- _TASK STATEMENT_
Look through the entries below and show every line containing the word "result".

- _SUPPLIED RECORDS_
-- pv_equiv track=rewrite | github.com/MastaTabs/ulti2kicad | ulti2kicad.py | split_odd
-- ===== SOURCE A (Python) =====
-- def split_odd(arr):
--     result = []
--     sublist = []
--     for num in arr:
--         if num % 2 != 0:
--             if sublist:  # Append the current sublist if not empty
--                 result.append(sublist)
--             sublist = [num]  # Start a new sublist with the odd number
--         else:
--             sublist.append(num)  # Add even numbers to the current sublist
--     if sublist:  # Append the last sublist if not empty
--         result.append(sublist)
--     return result
-- ===== SOURCE B (Python) =====
-- def split_odd(arr):
--     result = []
--     i, n = 0, len(arr)
--     while i < n:
--         j = i + 1
--         while j < n and arr[j] % 2 == 0:
--             j += 1
--         result.append(arr[i:j])
--         i = j
--     return result
-- ===== Notes on version B (the rewrite author's own statement) =====
-- stated objective: alternative
-- what changed: Replaced A's single accumulator pass (growing a current sublist element by element) with a two-pointer scan that finds each group's end index and emits the group as one slice arr[i:j].
import Mathlib
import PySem

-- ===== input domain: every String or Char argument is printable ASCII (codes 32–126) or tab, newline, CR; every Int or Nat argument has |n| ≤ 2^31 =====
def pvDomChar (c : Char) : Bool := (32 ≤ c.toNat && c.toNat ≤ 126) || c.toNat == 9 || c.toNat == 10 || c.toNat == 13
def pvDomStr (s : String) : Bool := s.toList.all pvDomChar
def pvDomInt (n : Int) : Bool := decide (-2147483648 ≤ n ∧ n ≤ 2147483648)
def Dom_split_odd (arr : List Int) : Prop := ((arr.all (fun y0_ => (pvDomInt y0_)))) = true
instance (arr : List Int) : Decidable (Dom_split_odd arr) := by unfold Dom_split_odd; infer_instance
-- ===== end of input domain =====

-- B replaces A's running-accumulator pass by a two-pointer scan emitting each group as one slice; same O(n) cost, different decomposition.

-- ===== PORT A =====
-- one step of A's for-loop over (result, sublist)
def splitStep (st : List (List Int) × List Int) (num : Int) : List (List Int) × List Int :=
  if PySem.Int.mod num 2 ≠ 0 then
    ((if st.2 ≠ [] then st.1 ++ [st.2] else st.1), [num])
  else
    (st.1, st.2 ++ [num])

def split_odd (arr : List Int) : List (List Int) :=
  let s := arr.foldl splitStep ([], [])
  if s.2 ≠ [] then s.1 ++ [s.2] else s.1

-- ===== PORT B =====
-- outer while = recursion on the remaining suffix; inner while advancing j over evens = takeWhile,
-- the slice arr[i:j] = head :: that even prefix, i = j step = recurse on dropWhile.
def split_odd_alt (arr : List Int) : List (List Int) :=
  match arr with
  | [] => []
  | x :: rest =>
      (x :: rest.takeWhile (fun n => PySem.Int.mod n 2 == 0)) ::
        split_odd_alt (rest.dropWhile (fun n => PySem.Int.mod n 2 == 0))
  termination_by arr.length
  decreasing_by
    simp only [List.length_cons]
    exact Nat.lt_succ_of_le (List.length_dropWhile_le _ _)

-- ===== PRECONDITION & SPEC =====
def Spec_split_odd (arr : List Int) (out : List (List Int)) : Prop := out = split_odd_alt arr
instance (arr : List Int) (out : List (List Int)) : Decidable (Spec_split_odd arr out) := by unfold Spec_split_odd; infer_instance

-- ===== CLAIM (what is proved, stated in full; the proofs are below) =====
def Claim_equal_split_odd : Prop := ∀ (arr : List Int), Dom_split_odd arr → Spec_split_odd arr (split_odd arr)

-- ===== LEMMAS AND PROOFS =====

lemma split_odd_alt_nil : split_odd_alt [] = [] := by
  rw [split_odd_alt.eq_def]

lemma split_odd_alt_cons (x : Int) (rest : List Int) :
    split_odd_alt (x :: rest) =
      (x :: rest.takeWhile (fun n => PySem.Int.mod n 2 == 0)) ::
        split_odd_alt (rest.dropWhile (fun n => PySem.Int.mod n 2 == 0)) := by
  rw [split_odd_alt.eq_def]

-- A's final "append the last sublist if non-empty"
def finishA (s : List (List Int) × List Int) : List (List Int) :=
  if s.2 ≠ [] then s.1 ++ [s.2] else s.1

lemma split_odd_eq_finish (arr : List Int) :
    split_odd arr = finishA (arr.foldl splitStep ([], [])) := rfl

-- the fold only ever appends to the first component
lemma foldl_splitStep_shift (l : List Int) (res : List (List Int)) (sub : List Int) :
    l.foldl splitStep (res, sub) =
      (res ++ (l.foldl splitStep ([], sub)).1, (l.foldl splitStep ([], sub)).2) := by
  induction l generalizing res sub with
  | nil => simp
  | cons x t ih =>
    have hstep : ∀ r, splitStep (r, sub) x =
        (r ++ (splitStep ([], sub) x).1, (splitStep ([], sub) x).2) := by
      intro r
      simp only [splitStep]
      split_ifs <;> simp
    simp only [List.foldl_cons]
    rw [hstep res, ih, hstep []]
    rw [ih (([] : List (List Int)) ++ (splitStep ([], sub) x).1) (splitStep ([], sub) x).2]
    simp

lemma finishA_shift (r : List (List Int)) (p : List (List Int) × List Int) :
    finishA (r ++ p.1, p.2) = r ++ finishA p := by
  simp only [finishA]
  split_ifs <;> simp

lemma foldl_finish (l : List Int) (sub : List Int) (h : sub ≠ []) :
    finishA (l.foldl splitStep ([], sub)) =
      (sub ++ l.takeWhile (fun n => PySem.Int.mod n 2 == 0)) ::
        split_odd_alt (l.dropWhile (fun n => PySem.Int.mod n 2 == 0)) := by
  induction l generalizing sub with
  | nil =>
    simp [finishA, h, split_odd_alt_nil]
  | cons x t ih =>
    by_cases hp : PySem.Int.mod x 2 = 0
    · -- even: x joins the current sublist
      have hb : (PySem.Int.mod x 2 == 0) = true := by
        simp only [beq_iff_eq]; exact hp
      have hstep : splitStep ([], sub) x = ([], sub ++ [x]) := by
        simp only [splitStep]
        rw [if_neg (not_not_intro hp)]
      simp only [List.foldl_cons, hstep]
      rw [ih (sub ++ [x]) (by simp)]
      simp only [List.takeWhile_cons, List.dropWhile_cons, hb, if_true, List.append_assoc,
        List.singleton_append]
    · -- odd: close the current sublist, start a new one
      have hb : (PySem.Int.mod x 2 == 0) = false := by
        rw [beq_eq_false_iff_ne]; exact hp
      have hstep : splitStep ([], sub) x = ([sub], [x]) := by
        simp only [splitStep]
        rw [if_pos hp, if_pos h]
        simp
      simp only [List.foldl_cons, hstep]
      rw [foldl_splitStep_shift t [sub] [x], finishA_shift]
      rw [ih [x] (by simp)]
      simp only [List.takeWhile_cons, List.dropWhile_cons, hb, Bool.false_eq_true, if_false]
      rw [split_odd_alt_cons]
      simp

-- ===== VERDICT (by name: the statement is the Claim_ definition above) =====
theorem split_odd_spec : Claim_equal_split_odd := by
  intro arr _
  show split_odd arr = split_odd_alt arr
  cases arr with
  | nil => rw [split_odd_alt_nil]; rfl
  | cons x t =>
    rw [split_odd_eq_finish]
    have hfirst : splitStep ([], []) x = ([], [x]) := by
      simp only [splitStep]
      split_ifs <;> simp_all
    simp only [List.foldl_cons, hfirst]
    rw [foldl_finish t [x] (by simp), split_odd_alt_cons]
    simp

- _RESPONSE FOR THIS EXERCISE_
--     result = []
--                 result.append(sublist)
--         result.append(sublist)
--     return result
--     result = []
--         result.append(arr[i:j])
--     return result
-- one step of A's for-loop over (result, sublist)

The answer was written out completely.